Input:
-- pv_equiv track=rewrite | github.com/dstephens11/orbital-mech-sim | search/refinement.py | default_refine_steps
-- ===== SOURCE A (Python) =====
-- def default_refine_steps(base_step):
--     """Build a default refinement ladder by halving cadence down to one day."""
--     steps = []
--     current = max(1, int(base_step))
--     while current > 1:
--         current = max(1, current // 2)
--         if current not in steps:
--             steps.append(current)
--         if current == 1:
--             break
--     return steps
-- ===== SOURCE B (Python) =====
-- def default_refine_steps(base_step):
--     """Build a default refinement ladder by halving cadence down to one day."""
--     n = max(1, int(base_step))
--     return [n >> i for i in range(1, n.bit_length())]
-- ===== Notes on version B (the rewrite author's own statement) =====
-- stated objective: simpler
-- what changed: Replaces A's stateful while-loop (halve, duplicate-guard, explicit break) with computing the number of halvings up front via bit_length and returning the ladder as a single comprehension of right-shifts.
import Mathlib
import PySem

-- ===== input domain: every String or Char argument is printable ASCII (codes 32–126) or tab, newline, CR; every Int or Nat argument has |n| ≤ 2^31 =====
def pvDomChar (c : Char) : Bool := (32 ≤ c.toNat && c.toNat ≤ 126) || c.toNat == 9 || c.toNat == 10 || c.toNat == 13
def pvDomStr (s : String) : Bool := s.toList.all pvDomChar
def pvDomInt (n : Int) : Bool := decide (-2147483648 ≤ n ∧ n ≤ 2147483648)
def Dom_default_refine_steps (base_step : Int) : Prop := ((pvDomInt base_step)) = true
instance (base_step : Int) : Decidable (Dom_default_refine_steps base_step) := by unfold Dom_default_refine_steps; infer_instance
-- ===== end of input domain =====

-- B replaces A's stateful while-loop (halve, dedup-guard, break) by computing the number of
-- halvings up front (bit_length) and mapping right-shifts over a range; objective: simpler.

-- ===== PORT A =====
def defaultRefineLoop (current : Int) (steps : List Int) : List Int :=
  if _h : 1 < current then
    let c := max 1 (PySem.Int.floordiv current 2)
    let steps' := if c ∈ steps then steps else steps ++ [c]
    if c = 1 then steps' else defaultRefineLoop c steps'
  else steps
termination_by current.toNat
decreasing_by
  have h2 : PySem.Int.floordiv current 2 = current / 2 :=
    PySem.Int.floordiv_eq_ediv_of_pos (by omega)
  simp only [h2]
  omega

def default_refine_steps (base_step : Int) : List Int :=
  defaultRefineLoop (max 1 base_step) []

-- ===== PORT B =====
def default_refine_steps_alt (base_step : Int) : List Int :=
  let n := max 1 base_step
  (PySem.List.pyRange 1 (PySem.Int.bitLength n) 1).map (fun i => n >>> i.toNat)

-- ===== PRECONDITION & SPEC =====
def Spec_default_refine_steps (base_step : Int) (out : List Int) : Prop := out = default_refine_steps_alt base_step
instance (base_step : Int) (out : List Int) : Decidable (Spec_default_refine_steps base_step out) := by unfold Spec_default_refine_steps; infer_instance

-- ===== CLAIM (what is proved, stated in full; the proofs are below) =====
def Claim_equal_default_refine_steps : Prop := ∀ (base_step : Int), Dom_default_refine_steps base_step → Spec_default_refine_steps base_step (default_refine_steps base_step)

-- ===== LEMMAS AND PROOFS =====

-- the halving ladder [m/2, m/4, …, 1], the common recursive description of both ports' output
def ladder (m : Nat) : List Int :=
  if _h : 2 ≤ m then ((m / 2 : Nat) : Int) :: ladder (m / 2) else []

-- A's while-loop appends exactly the ladder: every element already in `steps` is ≥ current,
-- so the `not in steps` guard always fires (dedup guard is dead code).
theorem loop_eq_ladder (current : Int) (steps : List Int)
    (hc : 1 ≤ current) (hs : ∀ x ∈ steps, current ≤ x) :
    defaultRefineLoop current steps = steps ++ ladder current.toNat := by
  have hfd : ∀ cur : Int, 1 < cur → PySem.Int.floordiv cur 2 = cur / 2 :=
    fun cur _ => PySem.Int.floordiv_eq_ediv_of_pos (by omega)
  induction current, steps using defaultRefineLoop.induct with
  | case1 current steps h c hceq =>
    simp only [c, hfd current h] at hceq
    have hnm : (1 : Int) ∉ steps := fun hm => by have := hs 1 hm; omega
    rw [defaultRefineLoop]
    simp only [dif_pos h, hfd current h, hceq, if_neg hnm]
    rw [ladder, dif_pos (by omega : 2 ≤ current.toNat),
        (by omega : current.toNat / 2 = 1), ladder]
    simp
  | case2 current steps h c steps' hne ih =>
    simp only [c, hfd current h, (by omega : max 1 (current / 2) = current / 2)]
      at hne
    have hnm : current / 2 ∉ steps := fun hm => by have := hs _ hm; omega
    simp only [steps', c, hfd current h,
      (by omega : max 1 (current / 2) = current / 2), dif_neg hnm] at ih
    rw [defaultRefineLoop]
    simp only [dif_pos h, hfd current h,
      (by omega : max 1 (current / 2) = current / 2), if_neg hnm, if_neg hne]
    have hlad : ladder current.toNat = (current / 2) :: ladder (current / 2).toNat := by
      rw [ladder, dif_pos (by omega : 2 ≤ current.toNat),
          (by omega : ((current.toNat / 2 : Nat) : Int) = current / 2),
          (by omega : current.toNat / 2 = (current / 2).toNat)]
    rw [hlad, ih (by omega) (by
      intro x hx
      rcases List.mem_append.1 hx with hx | hx
      · have := hs x hx; omega
      · simp at hx; omega)]
    simp
  | case3 current steps h =>
    rw [defaultRefineLoop, ladder, dif_neg h, dif_neg (by omega)]
    simp

-- B's range-of-shifts is the ladder too: bit_length counts the halvings, and n >> (k+1) = (n//2) >> k.
theorem alt_eq_ladder (m : Nat) (n : Int) (hm : n.toNat = m) (hn : 1 ≤ n) :
    (PySem.List.pyRange 1 (PySem.Int.bitLength n) 1).map (fun i => n >>> i.toNat)
      = ladder n.toNat := by
  induction m using Nat.strong_induction_on generalizing n with
  | _ m ih =>
  by_cases h2 : 2 ≤ n
  · have hf : PySem.Int.floordiv n 2 = n / 2 :=
      PySem.Int.floordiv_eq_ediv_of_pos (by omega)
    have hbl : PySem.Int.bitLength n = PySem.Int.bitLength (n / 2) + 1 := by
      rw [PySem.Int.bitLength_of_pos (by omega), hf]
    have hpos2 : 1 ≤ PySem.Int.bitLength (n / 2) := by
      have := PySem.Int.bitLength_of_pos (show (0:Int) < n / 2 by omega); omega
    have hIH := ih (n / 2).toNat (by omega) (n / 2) rfl (by omega)
    have hlad : ladder n.toNat = (n / 2) :: ladder (n / 2).toNat := by
      rw [ladder, dif_pos (by omega : 2 ≤ n.toNat),
          (by omega : ((n.toNat / 2 : Nat) : Int) = n / 2),
          (by omega : n.toNat / 2 = (n / 2).toNat)]
    rw [hlad, ← hIH, PySem.List.pyRange_one, PySem.List.pyRange_one, hbl]
    rw [show (((PySem.Int.bitLength (n/2) + 1 : Nat) : Int) - 1).toNat
          = (PySem.Int.bitLength (n/2) - 1) + 1 by omega,
        List.range_succ_eq_map,
        show (((PySem.Int.bitLength (n/2) : Nat) : Int) - 1).toNat
          = PySem.Int.bitLength (n/2) - 1 by omega]
    simp only [List.map_cons, List.map_map]
    refine List.cons_eq_cons.mpr ⟨?_, ?_⟩
    · have h1 : ((1:Int) + ((0:Nat):Int)).toNat = 1 := by omega
      simp only [h1]
      rw [Int.shiftRight_natCast_right, Int.shiftRight_eq_div_pow]
      norm_num
    · apply List.map_congr_left
      intro k _
      simp only [Function.comp_apply]
      rw [show ((1:Int) + ((k.succ : Nat) : Int)).toNat = k + 2 by omega,
          show ((1:Int) + ((k : Nat) : Int)).toNat = k + 1 by omega,
          Int.shiftRight_natCast_right, Int.shiftRight_natCast_right,
          Int.shiftRight_eq_div_pow, Int.shiftRight_eq_div_pow,
          show (((2:Nat)^(k+2) : Nat) : Int) = 2 * (((2:Nat)^(k+1) : Nat) : Int) by push_cast; ring,
          ← Int.ediv_ediv_of_nonneg (by omega : (0:Int) ≤ 2)]
  · have h1 : n = 1 := by omega
    subst h1
    rw [show PySem.Int.bitLength (1:Int) = 1 from by decide,
        PySem.List.pyRange_one, ladder]
    simp

-- ===== VERDICT (by name: the statement is the Claim_ definition above) =====
theorem default_refine_steps_spec : Claim_equal_default_refine_steps := by
  intro base_step _
  unfold Spec_default_refine_steps default_refine_steps default_refine_steps_alt
  rw [loop_eq_ladder _ _ (le_max_left _ _) (by simp),
      alt_eq_ladder (max 1 base_step).toNat _ rfl (le_max_left _ _)]
  simp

Exercise instructions: Extract every line of the records above that contains the word "defaultRefineLoop".

Result below:
def defaultRefineLoop (current : Int) (steps : List Int) : List Int :=
    if c = 1 then steps' else defaultRefineLoop c steps'
  defaultRefineLoop (max 1 base_step) []
    defaultRefineLoop current steps = steps ++ ladder current.toNat := by
  induction current, steps using defaultRefineLoop.induct with
    rw [defaultRefineLoop]
    rw [defaultRefineLoop]
    rw [defaultRefineLoop, ladder, dif_neg h, dif_neg (by omega)]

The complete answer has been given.